-- pv_equiv track=rewrite | github.com/dnxie12/hanzireader | build/build_data.py | tone_number_to_mark
-- ===== SOURCE A (Python) =====
-- TONE_MARKS = {
--     "a": ["ā", "á", "ǎ", "à", "a"],
--     "e": ["ē", "é", "ě", "è", "e"],
--     "i": ["ī", "í", "ǐ", "ì", "i"],
--     "o": ["ō", "ó", "ǒ", "ò", "o"],
--     "u": ["ū", "ú", "ǔ", "ù", "u"],
--     "v": ["ǖ", "ǘ", "ǚ", "ǜ", "ü"],  # ü
-- }
--
-- def tone_number_to_mark(syllable):
--     """Convert pinyin with tone number (e.g., 'ma1') to tone mark (e.g., 'mā')."""
--     syllable = syllable.strip().lower()
--     if not syllable:
--         return syllable
--
--     # Extract tone number
--     if syllable[-1].isdigit():
--         tone = int(syllable[-1])
--         syllable = syllable[:-1]
--     else:
--         tone = 5  # neutral
--
--     if tone == 5 or tone == 0:
--         return syllable.replace("v", "ü").replace("u:", "ü")
--
--     tone_idx = tone - 1  # 0-indexed
--
--     # Replace u: or v with ü marker
--     syllable = syllable.replace("u:", "v")
--
--     # Tone mark placement rules:
--     # 1. If there's an 'a' or 'e', it takes the mark
--     # 2. If there's 'ou', 'o' takes the mark
--     # 3. Otherwise, the second vowel takes the mark
--     for vowel in ["a", "e"]:
--         if vowel in syllable:
--             return syllable.replace(vowel, TONE_MARKS[vowel][tone_idx], 1)
--
--     if "ou" in syllable:
--         return syllable.replace("o", TONE_MARKS["o"][tone_idx], 1)
--
--     # Find the last vowel
--     for i in range(len(syllable) - 1, -1, -1):
--         if syllable[i] in TONE_MARKS:
--             return syllable[:i] + TONE_MARKS[syllable[i]][tone_idx] + syllable[i + 1 :]
--
--     return syllable.replace("v", "ü")
-- ===== SOURCE B (Python) =====
-- TONE_MARKS = {
--     "a": ["ā", "á", "ǎ", "à", "a"],
--     "e": ["ē", "é", "ě", "è", "e"],
--     "i": ["ī", "í", "ǐ", "ì", "i"],
--     "o": ["ō", "ó", "ǒ", "ò", "o"],
--     "u": ["ū", "ú", "ǔ", "ù", "u"],
--     "v": ["ǖ", "ǘ", "ǚ", "ǜ", "ü"],  # ü
-- }
--
-- def tone_number_to_mark(syllable):
--     """Convert pinyin with tone number (e.g., 'ma1') to tone mark (e.g., 'mā')."""
--     syllable = syllable.strip().lower()
--     if not syllable:
--         return syllable
--
--     if syllable[-1].isdigit():
--         tone = int(syllable[-1])
--         syllable = syllable[:-1]
--     else:
--         tone = 5  # neutral
--
--     if tone == 5 or tone == 0:
--         return syllable.replace("v", "ü").replace("u:", "ü")
--
--     syllable = syllable.replace("u:", "v")
--
--     # One forward state-machine pass finds the mark position directly.
--     first_a = first_e = first_o = last_vowel = None
--     has_ou = False
--     prev = None
--     for i, ch in enumerate(syllable):
--         if ch == 'a' and first_a is None:
--             first_a = i
--         if ch == 'e' and first_e is None:
--             first_e = i
--         if ch == 'o' and first_o is None:
--             first_o = i
--         if prev == 'o' and ch == 'u':
--             has_ou = True
--         if ch in "aeiouv":
--             last_vowel = i
--         prev = ch
--
--     if first_a is not None:
--         idx = first_a
--     elif first_e is not None:
--         idx = first_e
--     elif has_ou:
--         idx = first_o
--     else:
--         idx = last_vowel
--
--     if idx is None:
--         return syllable.replace("v", "ü")
--     return syllable[:idx] + TONE_MARKS[syllable[idx]][tone - 1] + syllable[idx + 1:]
-- ===== Notes on version B (the rewrite author's own statement) =====
-- stated objective: alternative
-- what changed: A's cascade of early-returning replace() branches and a backward index loop is replaced by a single forward state-machine pass (tracking first 'a'/'e'/'o', an 'ou' digram flag via the previous character, and the last vowel) that computes the mark position once, followed by one splice.
import Mathlib
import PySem

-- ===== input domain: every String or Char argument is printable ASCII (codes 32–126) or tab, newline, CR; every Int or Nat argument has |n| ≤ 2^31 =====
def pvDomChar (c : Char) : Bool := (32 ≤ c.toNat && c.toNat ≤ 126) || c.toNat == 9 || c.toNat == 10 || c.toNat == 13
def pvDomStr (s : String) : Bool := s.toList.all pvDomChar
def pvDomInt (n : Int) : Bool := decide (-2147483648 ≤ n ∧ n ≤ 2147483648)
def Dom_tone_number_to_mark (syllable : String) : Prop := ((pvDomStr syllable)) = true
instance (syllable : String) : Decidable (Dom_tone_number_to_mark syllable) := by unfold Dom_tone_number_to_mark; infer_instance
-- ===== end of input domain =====

-- B replaces A's branch-and-replace cascade by a single forward state-machine pass that
-- finds the mark position directly, then one splice (objective: alternative decomposition).

-- shared module constant TONE_MARKS, as the lookup function and its key list
def pvToneMarks (c : Char) : List (List Char) :=
  if c = 'a' then [['ā'], ['á'], ['ǎ'], ['à'], ['a']]
  else if c = 'e' then [['ē'], ['é'], ['ě'], ['è'], ['e']]
  else if c = 'i' then [['ī'], ['í'], ['ǐ'], ['ì'], ['i']]
  else if c = 'o' then [['ō'], ['ó'], ['ǒ'], ['ò'], ['o']]
  else if c = 'u' then [['ū'], ['ú'], ['ǔ'], ['ù'], ['u']]
  else if c = 'v' then [['ǖ'], ['ǘ'], ['ǚ'], ['ǜ'], ['ü']]
  else []

def pvToneKeys : List Char := ['a', 'e', 'i', 'o', 'u', 'v']

-- ===== PORT A =====

-- s.replace(old, new, 1) for a single-character `old`: exact (first occurrence only)
def pvReplace1 (cs : List Char) (old : Char) (new : List Char) : List Char :=
  match cs with
  | [] => []
  | c :: rest => if c = old then new ++ rest else c :: pvReplace1 rest old new

-- A's final loop `for i in range(len(s)-1, -1, -1): if s[i] in TONE_MARKS: …`,
-- returning the index it would return at (fuel = i+1; getD is exact since i < len)
def pvDownScan (cs : List Char) : Nat → Option Nat
  | 0 => none
  | i + 1 => if cs.getD i ' ' ∈ pvToneKeys then some i else pvDownScan cs i

-- the body of A after the neutral-tone early return
def pvAcore (cs0 : List Char) (tone : Int) : List Char :=
  let cs := PySem.Chars.replace cs0 ['u', ':'] ['v']
  -- `for vowel in ["a", "e"]` with early return, unrolled
  if PySem.Chars.isIn ['a'] cs then
    match PySem.List.pyGet? (pvToneMarks 'a') (tone - 1) with
    | some m => pvReplace1 cs 'a' m
    | none => cs  -- Python raises IndexError here (tone 6–9); outside Pre_
  else if PySem.Chars.isIn ['e'] cs then
    match PySem.List.pyGet? (pvToneMarks 'e') (tone - 1) with
    | some m => pvReplace1 cs 'e' m
    | none => cs  -- IndexError; outside Pre_
  else if PySem.Chars.isIn ['o', 'u'] cs then
    match PySem.List.pyGet? (pvToneMarks 'o') (tone - 1) with
    | some m => pvReplace1 cs 'o' m
    | none => cs  -- IndexError; outside Pre_
  else
    match pvDownScan cs cs.length with
    | some i =>
      match PySem.List.pyGet? (pvToneMarks (cs.getD i ' ')) (tone - 1) with
      | some m =>
        PySem.List.slice cs none (some (i : Int)) ++ m ++
          PySem.List.slice cs (some ((i : Int) + 1)) none
      | none => cs  -- IndexError; outside Pre_
    | none => PySem.Chars.replace cs ['v'] ['ü']

def tone_number_to_mark (syllable : String) : String :=
  let cs := PySem.Chars.lower (PySem.Chars.strip syllable.toList)
  if cs = [] then String.ofList cs
  else
    match PySem.List.pyGet? cs (-1) with
    | none => String.ofList cs  -- unreachable: cs ≠ []
    | some c =>
      if PySem.Chars.strIsdigit [c] then
        let tone := (PySem.Int.ofChars? [c]).getD 0  -- some: [c] is a digit
        let ds := PySem.List.slice cs none (some (-1))
        if tone = 5 ∨ tone = 0 then
          String.ofList (PySem.Chars.replace (PySem.Chars.replace ds ['v'] ['ü']) ['u', ':'] ['ü'])
        else String.ofList (pvAcore ds tone)
      else  -- tone = 5 (neutral)
        String.ofList (PySem.Chars.replace (PySem.Chars.replace cs ['v'] ['ü']) ['u', ':'] ['ü'])

-- ===== PORT B =====

structure PvScan where
  fa : Option Int
  fe : Option Int
  fo : Option Int
  ou : Bool
  lv : Option Int
  pv : Option Char
deriving DecidableEq, Repr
============
• WORK ITEM
Lines with "isIn" in the records above: copy every one of them.

• OUTPUT OF THE TASK
  if PySem.Chars.isIn ['a'] cs then
  else if PySem.Chars.isIn ['e'] cs then
  else if PySem.Chars.isIn ['o', 'u'] cs then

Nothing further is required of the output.